The southern part of the archipelago is no stranger to this kind of violence, but over the past few years there had been relative calm in an area that was once a stronghold of Islamic State-led terrorists. Now, there are concerns that the group is gaining new momentum. The Philippines must crack down on any nascent threats, while simultaneously working on understanding and addressing long-standing resentment among Muslims in Mindanao.
The alternative would be a return to the brutality of the past. In 2017, Marawi was the scene of a five-month battle between the Philippine military and Islamic State-led fighters. It was a grueling urban conflict, with militants aiming to turn Marawi into the capital of a Southeast Asian province of their Muslim caliphate. After months of fighting, the Philippines regained control of the city, backed by US and Australian airstrikes and surveillance. Two senior Islamic State leaders were also killed.
By some estimates, 400,000 people were displaced, and since then, Marawi has been in the slow process of restoration and recovery. The central government has reached peace accommodations with different, more mainstream separatist and sectarian groups that include elections, but the most extreme elements surface periodically. It is too early to say how much traction they will gain this time.
“The blast in Mindanao State University is part of the ISIS [Islamic State of Iraq and Syria] followers attempt to recapture Marawi,” said Rommel Banlaoi, chairman of the Manila-based Philippine Institute for Peace, Violence and Terrorism Research. “The aim is to start up a new round of violence to establish the Islamic State in the Philippines.”
This is not a new goal. Islamic State has always capitalized on the long history of armed struggle in the predominantly Muslim region to achieve autonomy or more from the Catholic majority Philippines. However, the Hamas attack on Oct. 7 that killed 1,200 Israelis and foreign nationals and took as many as 240 hostage, might be driving a new security threat.

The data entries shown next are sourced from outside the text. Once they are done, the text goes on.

-- pv_equiv track=rewrite | github.com/Cristian-Infante/AUTOMATA_APP | AUTOMATA_APP/language_description.py | tokenize_regex
-- ===== SOURCE A (Python) =====
-- def tokenize_regex(s):
--     """
--     Tokeniza la expresión regular en una lista de tokens.
--
--     Args:
--         s (str): Expresión regular.
--
--     Returns:
--         list: Lista de tokens.
--     """
--     tokens = []
--     i = 0
--     while i < len(s):
--         c = s[i]
--         if c in '()*+?|':
--             tokens.append(c)
--             i += 1
--         elif c.isalnum():
--             tokens.append(c)
--             i += 1
--         elif c == '\\':
--             # Secuencia de escape
--             if i + 1 < len(s):
--                 tokens.append(s[i + 1])
--                 i += 2
--             else:
--                 raise ValueError("Secuencia de escape inválida al final de la expresión regular")
--         else:
--             i += 1  # Ignorar otros caracteres (p. ej., espacios)
--     return tokens
-- ===== SOURCE B (Python) =====
-- def tokenize_regex(s):
--     """Staged tokenizer: split on backslashes, then walk the pieces; each piece
--     boundary is an escape whose escaped char is emitted verbatim."""
--     def norm(t):
--         return [c for c in t if c in '()*+?|' or c.isalnum()]
--     pieces = s.split('\\')
--     tokens = norm(pieces[0])
--     i = 1
--     while i < len(pieces):
--         p = pieces[i]
--         if p:
--             # the separator before p escapes p[0]
--             tokens.append(p[0])
--             tokens.extend(norm(p[1:]))
--             i += 1
--         else:
--             if i == len(pieces) - 1:
--                 raise ValueError("Secuencia de escape inválida al final de la expresión regular")
--             # escaped backslash: the next separator is the escaped char
--             tokens.append('\\')
--             tokens.extend(norm(pieces[i + 1]))
--             i += 2
--     return tokens
-- ===== Notes on version B (the rewrite author's own statement) =====
-- stated objective: alternative
-- what changed: Replaced the char-by-char index scan (i+=1/i+=2 with a bounds check per escape) by a staged algorithm: split the string on backslashes once, filter each piece with a comprehension, and emit the escaped character at each piece boundary (an empty piece means an escaped backslash, an empty last piece means the trailing-escape ValueError).
import Mathlib
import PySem

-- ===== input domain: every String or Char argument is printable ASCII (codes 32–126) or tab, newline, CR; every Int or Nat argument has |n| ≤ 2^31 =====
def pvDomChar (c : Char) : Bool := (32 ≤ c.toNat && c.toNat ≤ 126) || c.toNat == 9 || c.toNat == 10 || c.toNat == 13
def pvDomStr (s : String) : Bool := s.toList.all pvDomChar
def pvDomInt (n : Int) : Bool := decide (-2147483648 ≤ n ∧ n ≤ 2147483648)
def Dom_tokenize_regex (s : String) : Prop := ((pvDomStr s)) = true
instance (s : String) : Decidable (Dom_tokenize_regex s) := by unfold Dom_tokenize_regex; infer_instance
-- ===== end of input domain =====

-- B replaces A's char-by-char index scan by a staged algorithm: split the string on
-- backslashes, filter each piece, and emit the escaped character at each piece boundary.

-- ===== PORT A =====
-- index-driven while loop: i advances by 1 (or 2 on an escape); tokens accumulated by append
def tokenizeLoopA (cs : List Char) (i : Nat) (tokens : List String) : List String :=
  if h : i < cs.length then
    let c := cs[i]
    if "()*+?|".toList.contains c then
      tokenizeLoopA cs (i + 1) (tokens ++ [c.toString])
    else if PySem.Chars.isalnum c then
      tokenizeLoopA cs (i + 1) (tokens ++ [c.toString])
    else if c = '\\' then
      if h2 : i + 1 < cs.length then
        tokenizeLoopA cs (i + 2) (tokens ++ [(cs[i + 1]).toString])
      else
        tokens  -- Python raises ValueError here; excluded by Pre_tokenize_regex
    else
      tokenizeLoopA cs (i + 1) tokens
  else
    tokens
termination_by cs.length - i

def tokenize_regex (s : String) : List String :=
  tokenizeLoopA s.toList 0 []

-- ===== PORT B =====
-- norm(t): the kept characters of a piece (no backslash can occur inside a piece)
def normB (t : List Char) : List String :=
  (t.filter (fun c => "()*+?|".toList.contains c || PySem.Chars.isalnum c)).map (fun c => c.toString)

-- the while loop over pieces[1:]: i advances by 1 piece (nonempty piece) or 2 (escaped backslash)
def walkB : List (List Char) → List String
  | [] => []
  | p :: rest =>
    match p with
    | c :: tl => c.toString :: (normB tl ++ walkB rest)   -- separator escapes p[0]
    | [] =>
      match rest with
      | [] => []                                          -- Python raises ValueError; excluded by Pre_tokenize_regex
      | q :: rest' => "\\" :: (normB q ++ walkB rest')  -- escaped backslash

def tokenize_regex_alt (s : String) : List String :=
  match PySem.Chars.splitOn s.toList "\\".toList with
  | [] => []                      -- unreachable: split never returns an empty list
  | p0 :: rest => normB p0 ++ walkB rest

-- ===== PRECONDITION & SPEC =====
-- Pre_ excludes exactly the strings on which A raises ValueError (and B raises the same):
-- those whose trailing run of backslashes has odd length, so the scan meets a '\' at the last position.
def Pre_tokenize_regex (s : String) : Prop :=
  ((s.toList.reverse.takeWhile (· = '\\')).length) % 2 = 0
instance (s : String) : Decidable (Pre_tokenize_regex s) := by unfold Pre_tokenize_regex; infer_instance

def pvWitness_tokenize_regex : String := "(a\\+b)*"

def Spec_tokenize_regex (s : String) (out : List String) : Prop := out = tokenize_regex_alt s
instance (s : String) (out : List String) : Decidable (Spec_tokenize_regex s out) := by unfold Spec_tokenize_regex; infer_instance

-- ===== CLAIM (what is proved, stated in full; the proofs are below) =====
def Claim_equal_tokenize_regex : Prop := ∀ (s : String), Dom_tokenize_regex s → Pre_tokenize_regex s → Spec_tokenize_regex s (tokenize_regex s)

-- ===== LEMMAS AND PROOFS =====

-- canonical recursive tokenization (proof device relating the two ports)
def tokT : List Char → List String
  | [] => []
  | c :: it =>
    if "()*+?|".toList.contains c || PySem.Chars.isalnum c then
      c.toString :: tokT it
    else if c = '\\' then
      match it with
      | d :: it' => d.toString :: tokT it'
      | [] => []
    else
      tokT it

-- structural single-character splitter (proof device equal to PySem.Chars.splitOn · ['\\'])
def split1 : List Char → List (List Char)
  | [] => [[]]
  | c :: r =>
    if c = '\\' then [] :: split1 r
    else
      match split1 r with
      | [] => []            -- unreachable
      | h :: t => (c :: h) :: t

lemma split1_ne_nil (cs : List Char) : split1 cs ≠ [] := by
  induction cs with
  | nil => simp [split1]
  | cons c r ih =>
    simp only [split1]
    split_ifs
    · simp
    · cases h : split1 r with
      | nil => exact absurd h ih
      | cons h t => simp

-- PySem's fuel-based splitOn specialised to the one-char separator equals split1
lemma splitOn_go_spec : ∀ (fuel : Nat) (l cur : List Char) (acc : List (List Char)),
    l.length < fuel →
    PySem.Chars.splitOn.go ['\\'] fuel l cur acc =
      acc.reverse ++ (match split1 l with
                      | [] => []
                      | h :: t => (cur.reverse ++ h) :: t) := by
  intro fuel
  induction fuel with
  | zero => intro l cur acc h; omega
  | succ n ih =>
    intro l cur acc h
    cases l with
    | nil => simp [PySem.Chars.splitOn.go, split1]
    | cons c rest =>
      simp only [PySem.Chars.splitOn.go]
      by_cases hc : c = '\\'
      · have hpre : List.isPrefixOf ['\\'] (c :: rest) = true := by
          simp [List.isPrefixOf, hc]
        rw [if_pos hpre]
        have hdrop : List.drop (['\\'].length) (c :: rest) = rest := rfl
        rw [hdrop]
        simp only [List.length_cons] at h
        rw [ih rest [] (cur.reverse :: acc) (by omega)]
        simp only [split1, if_pos hc]
        cases hs : split1 rest with
        | nil => exact absurd hs (split1_ne_nil rest)
        | cons hh tt => simp
      · have hpre : List.isPrefixOf ['\\'] (c :: rest) = false := by
          simp [List.isPrefixOf]
          exact fun hcc => absurd hcc.symm hc
        rw [if_neg (by simp [hpre])]
        simp only [List.length_cons] at h
        rw [ih rest (c :: cur) acc (by omega)]
        simp only [split1, if_neg hc]
        cases hs : split1 rest with
        | nil => exact absurd hs (split1_ne_nil rest)
        | cons hh tt => simp

lemma splitOn_eq_split1 (cs : List Char) :
    PySem.Chars.splitOn cs "\\".toList = split1 cs := by
  have : "\\".toList = ['\\'] := by decide
  rw [this]
  show PySem.Chars.splitOn.go ['\\'] (cs.length + 1) cs [] [] = split1 cs
  rw [splitOn_go_spec (cs.length + 1) cs [] [] (by omega)]
  cases hs : split1 cs with
  | nil => exact absurd hs (split1_ne_nil cs)
  | cons h t => simp

-- normB of a cons splits off the head's contribution
lemma normB_cons (c : Char) (t : List Char) :
    normB (c :: t) =
      (if "()*+?|".toList.contains c || PySem.Chars.isalnum c then [c.toString] else []) ++ normB t := by
  simp only [normB, List.filter_cons]
  split_ifs with h
  · simp
  · simp

-- equation lemmas for tokT and walkB (definitional)
lemma tokT_cons (c : Char) (r : List Char) :
    tokT (c :: r) =
      if "()*+?|".toList.contains c || PySem.Chars.isalnum c then c.toString :: tokT r
      else if c = '\\' then (match r with | d :: it' => d.toString :: tokT it' | [] => [])
      else tokT r := by rw [tokT.eq_def]

-- B's piece walk over split1 computes the canonical tokenization
lemma walk_split1_eq_tokT : ∀ (n : Nat) (cs : List Char), cs.length ≤ n →
    ∀ p0 rest, split1 cs = p0 :: rest → normB p0 ++ walkB rest = tokT cs := by
  intro n
  induction n with
  | zero =>
    intro cs h p0 rest hs
    have : cs = [] := List.eq_nil_of_length_eq_zero (by omega)
    subst this
    simp only [split1, List.cons.injEq] at hs
    obtain ⟨rfl, rfl⟩ := hs
    simp [normB, walkB, tokT]
  | succ n ih =>
    intro cs h p0 rest hs
    cases cs with
    | nil =>
      simp only [split1, List.cons.injEq] at hs
      obtain ⟨rfl, rfl⟩ := hs
      simp [normB, walkB, tokT]
    | cons c r =>
      simp only [List.length_cons] at h
      have hnormnil : normB [] = [] := rfl
      by_cases hc : c = '\\'
      · subst hc
        simp only [split1] at hs
        obtain ⟨rfl, rfl⟩ := hs
        have hkeep : ("()*+?|".toList.contains '\\' || PySem.Chars.isalnum '\\') = false := by decide
        rw [hnormnil, List.nil_append]
        cases r with
        | nil => decide
        | cons d r' =>
          have htok : tokT ('\\' :: d :: r') = d.toString :: tokT r' := by
            rw [tokT_cons]
            have h2 : PySem.Chars.isalnum '\\' = false := by decide
            simp [h2]
          rw [htok]
          simp only [List.length_cons] at h
          cases hq : split1 r' with
          | nil => exact absurd hq (split1_ne_nil r')
          | cons q rest' =>
            have hIH := ih r' (by omega) q rest' hq
            by_cases hd : d = '\\'
            · subst hd
              have hsplit : split1 ('\\' :: r') = [] :: q :: rest' := by
                rw [split1.eq_def]; simp [hq]
              rw [hsplit]
              show "\\" :: (normB q ++ walkB rest') = Char.toString '\\' :: tokT r'
              rw [hIH]
              rfl
            · have hsplit : split1 (d :: r') = (d :: q) :: rest' := by
                rw [split1.eq_def]; simp [hd, hq]
              rw [hsplit]
              show d.toString :: (normB q ++ walkB rest') = d.toString :: tokT r'
              rw [hIH]
      · rw [split1.eq_def] at hs
        simp only [if_neg hc] at hs
        cases hq : split1 r with
        | nil => exact absurd hq (split1_ne_nil r)
        | cons q rest1 =>
          rw [hq] at hs
          simp only [List.cons.injEq] at hs
          obtain ⟨rfl, rfl⟩ := hs
          have hIH := ih r (by omega) q rest1 hq
          rw [normB_cons, tokT_cons]
          by_cases hk : ("()*+?|".toList.contains c || PySem.Chars.isalnum c) = true
          · rw [if_pos hk, if_pos hk, List.singleton_append, List.cons_append, hIH]
          · rw [if_neg hk, if_neg hk, if_neg hc, List.nil_append, hIH]

lemma alt_eq_tokT (s : String) : tokenize_regex_alt s = tokT s.toList := by
  unfold tokenize_regex_alt
  rw [splitOn_eq_split1]
  cases hs : split1 s.toList with
  | nil => exact absurd hs (split1_ne_nil s.toList)
  | cons p0 rest =>
    exact walk_split1_eq_tokT s.toList.length s.toList (le_refl _) p0 rest hs

-- A's loop from position i equals acc ++ the canonical tokenization of the remaining characters
-- (in A's ValueError case A's port returns acc and tokT returns [], so this holds for every input).
lemma loopA_eq_tokT : ∀ (n : Nat) (cs : List Char) (i : Nat) (acc : List String),
    cs.length - i ≤ n → tokenizeLoopA cs i acc = acc ++ tokT (cs.drop i) := by
  intro n
  induction n with
  | zero =>
    intro cs i acc h
    have hi : ¬ i < cs.length := by omega
    rw [tokenizeLoopA]
    simp [hi, List.drop_eq_nil_of_le (by omega : cs.length ≤ i), tokT]
  | succ n ih =>
    intro cs i acc h
    rw [tokenizeLoopA]
    by_cases hi : i < cs.length
    · rw [List.drop_eq_getElem_cons hi, tokT.eq_def]
      simp only [hi, dite_true]
      by_cases h1 : "()*+?|".toList.contains cs[i]
      · simp only [h1, Bool.true_or, if_pos]
        simp [ih cs (i + 1) _ (by omega)]
      · by_cases h2 : PySem.Chars.isalnum cs[i]
        · simp only [h1, h2, Bool.false_or, if_true]
          simp [ih cs (i + 1) _ (by omega)]
        · by_cases h3 : cs[i] = '\\'
          · have hb2 : PySem.Chars.isalnum '\\' = false := by decide
            simp only [h3, hb2, if_true]
            by_cases h4 : i + 1 < cs.length
            · rw [List.drop_eq_getElem_cons h4]
              simp [h4, ih cs (i + 2) _ (by omega), Nat.add_assoc]
            · have hnil : cs.drop (i + 1) = [] := List.drop_eq_nil_of_le (by omega)
              simp [h4, hnil]
          · simp only [h1, h2, h3, Bool.false_or, if_false]
            simp [ih cs (i + 1) _ (by omega)]
    · simp [hi, List.drop_eq_nil_of_le (by omega : cs.length ≤ i), tokT]

-- ===== VERDICT (by name: the statement is the Claim_ definition above) =====
theorem tokenize_regex_spec : Claim_equal_tokenize_regex := by
  intro s _ _
  unfold Spec_tokenize_regex tokenize_regex
  rw [alt_eq_tokT]
  simpa using loopA_eq_tokT s.toList.length s.toList 0 []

As Israel’s military response pushed the claimed civilian death toll in Gaza above 17,000, and with images of dead and injured children flooding their timelines, Muslims across Asia have attended rallies and sermons in support of Palestinians. While there has been no direct link announced between the violence in Gaza and the Marawi bombing, the situation is one that Islamic State militants have been able to exploit in their attempts to find new recruits.
There is also the added element of internal rivalry between terror groups, as they advance longer-range agendas, said Greg Barton, chair of Global Islamic Politics at the Melbourne-based Deakin University.
“The Islamic State, which has historically criticized Hamas for not being hardline enough, may feel under pressure to put itself back in the spotlight,” he said.
Heavily damaged in the five months of fighting and occupation six years ago, Marawi is slowly being rebuilt, but thousands of people have yet to return to their homes or their old lives. The glacial pace at which the reconstruction of the city has been moving has only added to decades of failure to make good on promises to improve the chronically poor region.
Separatism was nothing new, but by 2017, the Philippines was seen as a prime target for Islamic extremism, helped by the presence of already active Islamist militant groups. Understanding and addressing the inherent resentment among this community is key to fixing long-standing grouses that could erupt into fresh tensions.
Sidney Jones, director of the Jakarta-based Institute for Policy Analysis Conflict, predicted the lasting appeal of ISIS in the Philippines in 2019, urging the nation to move beyond military operations aimed at killing known extremist leaders, which only produces a new generation bent on vengeance.
The administration, then led by the hard-nosed Philippine president Rodrigo Duterte, may have changed, but the problems for Marcos Jr remain the same. One solution would involve reintegrating US assistance into fighting terror networks, a practice that existed for several years after 9/11, with US special forces supporting counterterrorism units in the Philippines. The US is estimated to have spent about US$3.9 billion to try to eliminate the terror threat on the archipelago. It then began winding down its operations in 2015, although the Americans have come back to help periodically over the years. Given the current situation in Gaza and Ukraine, and potentially Taiwan, it is unlikely Washington has the capacity to meaningfully help Manila to ward off future militant threats.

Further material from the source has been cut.